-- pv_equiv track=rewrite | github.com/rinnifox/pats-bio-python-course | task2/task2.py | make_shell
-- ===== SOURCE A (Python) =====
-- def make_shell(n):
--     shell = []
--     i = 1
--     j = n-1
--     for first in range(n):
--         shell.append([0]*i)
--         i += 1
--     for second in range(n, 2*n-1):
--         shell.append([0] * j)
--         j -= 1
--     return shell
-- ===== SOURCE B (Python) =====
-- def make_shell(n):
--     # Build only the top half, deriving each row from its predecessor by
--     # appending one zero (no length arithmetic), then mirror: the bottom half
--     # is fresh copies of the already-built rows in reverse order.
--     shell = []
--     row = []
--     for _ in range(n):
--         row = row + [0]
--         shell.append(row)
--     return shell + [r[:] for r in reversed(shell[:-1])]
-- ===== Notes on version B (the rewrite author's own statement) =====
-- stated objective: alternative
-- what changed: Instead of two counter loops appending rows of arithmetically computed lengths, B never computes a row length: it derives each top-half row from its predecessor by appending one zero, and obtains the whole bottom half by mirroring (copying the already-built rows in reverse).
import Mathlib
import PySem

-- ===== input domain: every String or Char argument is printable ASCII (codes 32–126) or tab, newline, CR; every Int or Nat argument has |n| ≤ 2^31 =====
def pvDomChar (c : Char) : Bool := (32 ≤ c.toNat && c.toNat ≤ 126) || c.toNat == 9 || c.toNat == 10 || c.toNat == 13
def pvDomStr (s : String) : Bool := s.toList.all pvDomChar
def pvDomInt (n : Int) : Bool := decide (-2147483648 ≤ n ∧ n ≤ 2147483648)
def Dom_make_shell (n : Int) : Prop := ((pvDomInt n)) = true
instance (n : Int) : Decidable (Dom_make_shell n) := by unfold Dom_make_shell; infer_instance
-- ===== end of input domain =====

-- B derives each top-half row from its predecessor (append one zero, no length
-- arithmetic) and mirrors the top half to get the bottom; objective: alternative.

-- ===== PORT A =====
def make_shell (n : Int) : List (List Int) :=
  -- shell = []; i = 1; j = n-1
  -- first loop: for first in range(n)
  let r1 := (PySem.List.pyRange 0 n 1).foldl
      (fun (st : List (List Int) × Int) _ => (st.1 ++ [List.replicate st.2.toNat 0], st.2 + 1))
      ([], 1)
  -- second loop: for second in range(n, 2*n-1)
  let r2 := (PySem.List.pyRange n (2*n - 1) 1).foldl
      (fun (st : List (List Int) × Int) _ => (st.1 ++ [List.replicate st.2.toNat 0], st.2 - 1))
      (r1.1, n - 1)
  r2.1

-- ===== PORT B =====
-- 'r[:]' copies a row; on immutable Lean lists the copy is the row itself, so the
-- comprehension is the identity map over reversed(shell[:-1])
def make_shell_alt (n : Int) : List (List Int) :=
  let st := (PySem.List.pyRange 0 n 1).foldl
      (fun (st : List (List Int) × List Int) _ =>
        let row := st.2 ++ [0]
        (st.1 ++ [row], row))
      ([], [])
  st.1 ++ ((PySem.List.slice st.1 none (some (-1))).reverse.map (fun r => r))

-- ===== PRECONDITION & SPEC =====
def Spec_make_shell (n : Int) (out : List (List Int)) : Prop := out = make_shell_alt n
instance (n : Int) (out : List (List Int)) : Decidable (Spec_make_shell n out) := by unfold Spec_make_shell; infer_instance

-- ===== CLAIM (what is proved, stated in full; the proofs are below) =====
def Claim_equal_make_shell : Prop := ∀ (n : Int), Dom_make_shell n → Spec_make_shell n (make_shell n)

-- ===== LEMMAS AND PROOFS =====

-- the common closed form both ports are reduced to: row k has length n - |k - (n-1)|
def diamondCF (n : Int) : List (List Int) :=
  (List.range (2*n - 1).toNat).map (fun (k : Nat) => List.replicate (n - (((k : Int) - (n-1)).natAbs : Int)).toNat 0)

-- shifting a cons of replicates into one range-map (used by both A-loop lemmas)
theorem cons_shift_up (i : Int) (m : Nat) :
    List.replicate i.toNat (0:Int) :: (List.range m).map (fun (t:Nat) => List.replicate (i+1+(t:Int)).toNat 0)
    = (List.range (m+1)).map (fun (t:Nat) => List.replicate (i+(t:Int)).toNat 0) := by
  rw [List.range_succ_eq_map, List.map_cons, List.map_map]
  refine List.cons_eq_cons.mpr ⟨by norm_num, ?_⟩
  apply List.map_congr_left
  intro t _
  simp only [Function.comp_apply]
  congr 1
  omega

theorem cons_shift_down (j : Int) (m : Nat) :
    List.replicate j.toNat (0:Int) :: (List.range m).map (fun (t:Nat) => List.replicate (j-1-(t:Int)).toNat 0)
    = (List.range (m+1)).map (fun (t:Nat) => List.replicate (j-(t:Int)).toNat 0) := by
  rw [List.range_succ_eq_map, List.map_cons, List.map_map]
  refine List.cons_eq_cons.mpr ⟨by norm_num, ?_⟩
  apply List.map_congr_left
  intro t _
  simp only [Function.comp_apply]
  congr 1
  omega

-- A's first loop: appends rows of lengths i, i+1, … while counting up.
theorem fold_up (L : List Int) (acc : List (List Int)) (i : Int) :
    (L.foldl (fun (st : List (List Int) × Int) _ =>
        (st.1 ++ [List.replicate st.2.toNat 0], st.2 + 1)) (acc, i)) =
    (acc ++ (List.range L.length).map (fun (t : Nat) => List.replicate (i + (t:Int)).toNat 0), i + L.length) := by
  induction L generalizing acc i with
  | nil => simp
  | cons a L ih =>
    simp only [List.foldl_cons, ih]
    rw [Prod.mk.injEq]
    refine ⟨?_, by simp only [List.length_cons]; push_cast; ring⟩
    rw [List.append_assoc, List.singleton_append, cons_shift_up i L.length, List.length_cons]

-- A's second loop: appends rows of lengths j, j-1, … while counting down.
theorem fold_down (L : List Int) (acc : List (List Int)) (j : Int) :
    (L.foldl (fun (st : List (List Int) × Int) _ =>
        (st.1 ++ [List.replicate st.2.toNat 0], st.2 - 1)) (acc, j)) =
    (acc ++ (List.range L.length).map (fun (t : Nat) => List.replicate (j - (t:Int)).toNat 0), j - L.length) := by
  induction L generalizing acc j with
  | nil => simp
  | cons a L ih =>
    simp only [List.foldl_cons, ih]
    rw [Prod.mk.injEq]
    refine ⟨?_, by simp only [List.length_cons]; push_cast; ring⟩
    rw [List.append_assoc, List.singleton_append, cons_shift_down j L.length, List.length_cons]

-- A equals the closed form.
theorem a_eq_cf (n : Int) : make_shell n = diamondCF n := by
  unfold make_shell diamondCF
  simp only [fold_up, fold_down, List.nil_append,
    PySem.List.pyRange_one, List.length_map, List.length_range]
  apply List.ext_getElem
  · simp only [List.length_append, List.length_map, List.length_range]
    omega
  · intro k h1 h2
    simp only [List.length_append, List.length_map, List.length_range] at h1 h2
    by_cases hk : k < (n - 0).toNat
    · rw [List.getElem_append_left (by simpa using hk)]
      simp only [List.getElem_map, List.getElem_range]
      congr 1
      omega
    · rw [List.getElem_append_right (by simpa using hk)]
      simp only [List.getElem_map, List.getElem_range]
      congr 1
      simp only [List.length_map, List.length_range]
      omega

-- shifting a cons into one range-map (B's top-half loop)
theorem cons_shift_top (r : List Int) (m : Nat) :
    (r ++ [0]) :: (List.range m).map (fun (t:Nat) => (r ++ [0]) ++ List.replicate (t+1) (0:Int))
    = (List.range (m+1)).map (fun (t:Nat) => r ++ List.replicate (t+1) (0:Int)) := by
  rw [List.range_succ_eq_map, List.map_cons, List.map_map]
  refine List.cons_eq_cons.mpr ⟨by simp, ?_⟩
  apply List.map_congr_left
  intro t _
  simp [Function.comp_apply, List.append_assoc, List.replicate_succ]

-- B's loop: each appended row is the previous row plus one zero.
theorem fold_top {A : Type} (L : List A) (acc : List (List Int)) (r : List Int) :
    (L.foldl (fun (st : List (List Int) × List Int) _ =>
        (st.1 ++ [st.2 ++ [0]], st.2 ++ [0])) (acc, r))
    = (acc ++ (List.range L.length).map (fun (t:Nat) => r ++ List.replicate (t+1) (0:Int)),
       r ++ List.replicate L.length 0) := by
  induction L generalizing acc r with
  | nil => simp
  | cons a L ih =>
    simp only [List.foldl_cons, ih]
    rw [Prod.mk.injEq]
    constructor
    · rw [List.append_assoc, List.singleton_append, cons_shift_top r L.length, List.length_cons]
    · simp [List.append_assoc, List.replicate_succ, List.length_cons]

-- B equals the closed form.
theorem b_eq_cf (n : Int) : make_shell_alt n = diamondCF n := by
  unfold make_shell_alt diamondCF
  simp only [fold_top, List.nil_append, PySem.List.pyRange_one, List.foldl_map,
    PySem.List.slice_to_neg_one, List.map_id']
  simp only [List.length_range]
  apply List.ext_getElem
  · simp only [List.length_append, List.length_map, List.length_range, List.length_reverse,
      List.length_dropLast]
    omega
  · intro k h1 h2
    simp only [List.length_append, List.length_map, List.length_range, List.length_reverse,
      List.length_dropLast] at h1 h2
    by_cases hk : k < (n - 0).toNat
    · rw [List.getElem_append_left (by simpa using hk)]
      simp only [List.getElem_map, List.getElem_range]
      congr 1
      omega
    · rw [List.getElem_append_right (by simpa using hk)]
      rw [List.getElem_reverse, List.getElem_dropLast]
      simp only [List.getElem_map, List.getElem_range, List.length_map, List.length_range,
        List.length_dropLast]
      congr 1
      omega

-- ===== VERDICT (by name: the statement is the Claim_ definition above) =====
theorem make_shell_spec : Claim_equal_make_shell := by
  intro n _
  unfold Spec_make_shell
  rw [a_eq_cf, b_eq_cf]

______

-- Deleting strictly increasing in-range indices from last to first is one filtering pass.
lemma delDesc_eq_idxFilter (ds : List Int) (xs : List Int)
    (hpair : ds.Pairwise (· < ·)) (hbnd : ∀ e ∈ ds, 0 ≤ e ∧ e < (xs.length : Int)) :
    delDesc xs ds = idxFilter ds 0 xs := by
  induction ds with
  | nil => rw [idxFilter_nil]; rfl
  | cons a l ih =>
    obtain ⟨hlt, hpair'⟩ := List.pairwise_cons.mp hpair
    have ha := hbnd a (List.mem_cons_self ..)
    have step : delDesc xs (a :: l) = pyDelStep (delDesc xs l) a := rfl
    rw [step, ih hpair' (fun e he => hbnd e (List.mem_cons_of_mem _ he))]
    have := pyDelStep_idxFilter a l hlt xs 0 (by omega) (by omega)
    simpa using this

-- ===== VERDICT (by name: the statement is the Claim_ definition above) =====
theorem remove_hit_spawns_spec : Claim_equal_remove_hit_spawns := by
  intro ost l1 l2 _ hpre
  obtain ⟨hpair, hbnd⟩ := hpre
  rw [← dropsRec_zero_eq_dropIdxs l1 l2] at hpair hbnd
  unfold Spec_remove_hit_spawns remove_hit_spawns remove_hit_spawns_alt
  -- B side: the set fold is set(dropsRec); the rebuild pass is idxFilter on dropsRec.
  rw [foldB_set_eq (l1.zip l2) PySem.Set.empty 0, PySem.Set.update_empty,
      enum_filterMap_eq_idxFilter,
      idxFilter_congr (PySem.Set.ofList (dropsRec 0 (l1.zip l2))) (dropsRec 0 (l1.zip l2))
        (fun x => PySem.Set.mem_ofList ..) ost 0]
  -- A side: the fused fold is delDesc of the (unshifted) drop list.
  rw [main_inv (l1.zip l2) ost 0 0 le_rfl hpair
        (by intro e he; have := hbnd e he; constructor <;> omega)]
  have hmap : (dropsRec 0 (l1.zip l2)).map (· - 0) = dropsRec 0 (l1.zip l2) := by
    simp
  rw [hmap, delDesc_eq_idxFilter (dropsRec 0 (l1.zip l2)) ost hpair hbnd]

______

» What this task involves: Search the listing above for the lines with "-- A equals the closed form." and "(L.foldl (fun (st : List (List Int) × List", then output those lines and all lines between them exactly.

» Written response:
-- A equals the closed form.
theorem a_eq_cf (n : Int) : make_shell n = diamondCF n := by
  unfold make_shell diamondCF
  simp only [fold_up, fold_down, List.nil_append,
    PySem.List.pyRange_one, List.length_map, List.length_range]
  apply List.ext_getElem
  · simp only [List.length_append, List.length_map, List.length_range]
    omega
  · intro k h1 h2
    simp only [List.length_append, List.length_map, List.length_range] at h1 h2
    by_cases hk : k < (n - 0).toNat
    · rw [List.getElem_append_left (by simpa using hk)]
      simp only [List.getElem_map, List.getElem_range]
      congr 1
      omega
    · rw [List.getElem_append_right (by simpa using hk)]
      simp only [List.getElem_map, List.getElem_range]
      congr 1
      simp only [List.length_map, List.length_range]
      omega

-- shifting a cons into one range-map (B's top-half loop)
theorem cons_shift_top (r : List Int) (m : Nat) :
    (r ++ [0]) :: (List.range m).map (fun (t:Nat) => (r ++ [0]) ++ List.replicate (t+1) (0:Int))
    = (List.range (m+1)).map (fun (t:Nat) => r ++ List.replicate (t+1) (0:Int)) := by
  rw [List.range_succ_eq_map, List.map_cons, List.map_map]
  refine List.cons_eq_cons.mpr ⟨by simp, ?_⟩
  apply List.map_congr_left
  intro t _
  simp [Function.comp_apply, List.append_assoc, List.replicate_succ]

-- B's loop: each appended row is the previous row plus one zero.
theorem fold_top {A : Type} (L : List A) (acc : List (List Int)) (r : List Int) :
    (L.foldl (fun (st : List (List Int) × List Int) _ =>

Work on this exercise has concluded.